Because collagen content was higher in mature mice but transcript levels were lower, we reasoned that the age-associated accumulation of collagen may result from a dysregulation of collagen degradation pathways. Collagen turnover is governed by both an extracellular proteolytic pathway and an intracellular pathway of uptake and lysosomal degradation (11, 13), with feedback between the 2 pathways (14). To investigate the role of different genes involved in collagen turnover, a targeted quantitative PCR (Q-RT-PCR) screen for many of these genes was performed (Figure 1F). This analysis revealed a significant decrease in Mmp2, as well as Mrc2 (which codes for the protein mannose receptor, C-type 2, also referred to as Endo180 or uPARAP), a canonical collagen endocytic receptor (15). Though Mmp2 was decreased with aging and several other MMP genes showed nonsignificant decreases with aging, several tissue inhibitor of metalloproteinase genes also showed nonsignificant decreases with aging. To investigate functionally whether the extracellular pathway was impaired with aging, we used the DQ-collagen assay, which measures the collagenolytic activity of tissue lysates by quantifying their ability to cleave a fluorescent type I collagen molecule (16). We found robust liberation of collagen fragments from lysates of both young and mature mice (Figure 1G). The ability of lysates to cleave collagen was nearly completely quenched with the pan-MMP inhibitor GM6001. Taken together, these data suggested that extracellular proteolytic cleavage was intact with aging. Given that the Q-RT-PCR data and the DQ-collagen assay results did not reveal clear differences in the activity of the extracellular pathway, we focused on the cell-based collagen degradative machinery, which is known to be critically dependent on Mrc2 (17).
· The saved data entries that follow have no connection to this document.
-- pv_equiv track=rewrite | github.com/trevorgarr/aoc2024 | day6/day6.py | part_two
-- ===== SOURCE A (Python) =====
-- def find_direction(grid):
--     direction = "up"
--     for idx_r, row in enumerate(grid):
--         for idx_c, col in enumerate(row):
--             if grid[idx_r][idx_c] == "^":
--                 direction = "up"
--                 return direction, idx_r, idx_c
--             if grid[idx_r][idx_c] == ">":
--                 direction = "right"
--                 return direction, idx_r, idx_c
--             if grid[idx_r][idx_c] == "<":
--                 direction = "left"
--                 return direction, idx_r, idx_c
--             if grid[idx_r][idx_c] == "v":
--                 direction = "down"
--                 return direction, idx_r, idx_c
--     return direction
--
-- def part_two(grid):
--     num_cycles = 0
--     num_rows = len(grid)
--     num_cols = len(grid[0])
--
--     for idx_r, row in enumerate(grid):
--         for idx_c, col in enumerate(row):
--             if grid[idx_r][idx_c] == "^" or grid[idx_r][idx_c] == "X":
--                 seen = set()
--                 direction, rs_idx, cs_idx = find_direction(grid)
--                 before = grid[idx_r][idx_c]
--                 grid[idx_r][idx_c] = "#"
--                 while 0 <= rs_idx < num_rows and 0 <= cs_idx < num_cols:
--                     seen.add((direction, rs_idx, cs_idx))
--                     if grid[rs_idx][cs_idx] == "#":
--                         if direction == "up":
--                             direction = "right"
--                             rs_idx += 1
--                         elif direction == "left":
--                             cs_idx += 1
--                             direction = "up"
--                         elif direction == "right":
--                             cs_idx -= 1
--                             direction = "down"
--                         elif direction == "down":
--                             rs_idx -= 1
--                             direction = "left"
--
--                     if direction == "up":
--                         rs_idx -= 1
--                     elif direction == "left":
--                         cs_idx -= 1
--                     elif direction == "right":
--                         cs_idx += 1
--                     elif direction == "down":
--                         rs_idx += 1
--                     if (direction, rs_idx, cs_idx) in seen:
--                         num_cycles += 1
--                         break
--                 grid[idx_r][idx_c] = before
--     return num_cycles
-- ===== SOURCE B (Python) =====
-- # Direction is an integer 0..3 (up,right,down,left) with delta tables and (d+1)%4 turns
-- # instead of A's string if-chains; candidates are collected once by a comprehension and
-- # each is judged by a pure boolean walk bounded by 4*rows*cols steps (pigeonhole: more
-- # than the number of distinct states, so a walk that long must loop) instead of A's
-- # mutate-the-grid / seen-set loop.  A mutates the grid only temporarily and restores it,
-- # so the return value is what is compared.
--
-- _ARROWS = {"^": 0, ">": 1, "v": 2, "<": 3}
-- _DR = (-1, 0, 1, 0)
-- _DC = (0, 1, 0, -1)
--
--
-- def _start(grid):
--     for r, row in enumerate(grid):
--         for c, cell in enumerate(row):
--             d = _ARROWS.get(cell)
--             if d is not None:
--                 return d, r, c
--     return None
--
--
-- def part_two(grid):
--     R, C = len(grid), len(grid[0])
--     cands = [(r, c) for r, row in enumerate(grid)
--              for c, cell in enumerate(row) if cell in ("^", "X")]
--     if not cands:
--         return 0
--     d0, r0, c0 = _start(grid)
--     limit = 4 * R * C
--
--     def loops(br, bc):
--         d, r, c = d0, r0, c0
--         for _ in range(limit + 1):
--             if not (0 <= r < R and 0 <= c < C):
--                 return False
--             if grid[r][c] == "#" or (r == br and c == bc):
--                 r -= _DR[d]
--                 c -= _DC[d]
--                 d = (d + 1) % 4
--             r += _DR[d]
--             c += _DC[d]
--         return True
--
--     return sum(loops(br, bc) for br, bc in cands)
-- ===== Notes on version B (the rewrite author's own statement) =====
-- stated objective: alternative
-- what changed: B replaces A's string directions and per-direction if-chains by an integer direction 0..3 with delta tables and (d+1)%4 turns, collects the candidate cells once into a list by a comprehension instead of testing inside nested loops, never mutates the grid (the candidate obstacle is tested positionally), and detects a loop by bounding the walk at 4*rows*cols steps (pigeonhole over the distinct (direction,row,col) states) instead of maintaining a seen-set.
-- outside the precondition, e.g. on part_two([]): A raises IndexError, B raises IndexError; on part_two([['X']]): A raises ValueError, B raises TypeError; on part_two([['X', '.', '#'], ['X', '>']]): A raises IndexError, B raises IndexError
import Mathlib
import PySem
The level of Mrc2 expression was decreased in the lungs of mature mice compared with young mice at both the protein (Figure 1, H and I) and transcript level (Figure 1J). A time course of MRC2 protein expression in whole mouse lung showed progressive, age-dependent downregulation (Figure 1K), which was also corroborated by transcriptomic data from an outside lab (Supplemental Figure 1D) (12). Notably, mannose receptor or Mrc1 is in the same family as Mrc2 and can internalize collagen (11). However, expression of this molecule was not decreased with maturation in our initial screen, or by Western blot, or in a separate Q-RT-PCR experiment, or in another group’s data (Supplemental Figure 2) (18).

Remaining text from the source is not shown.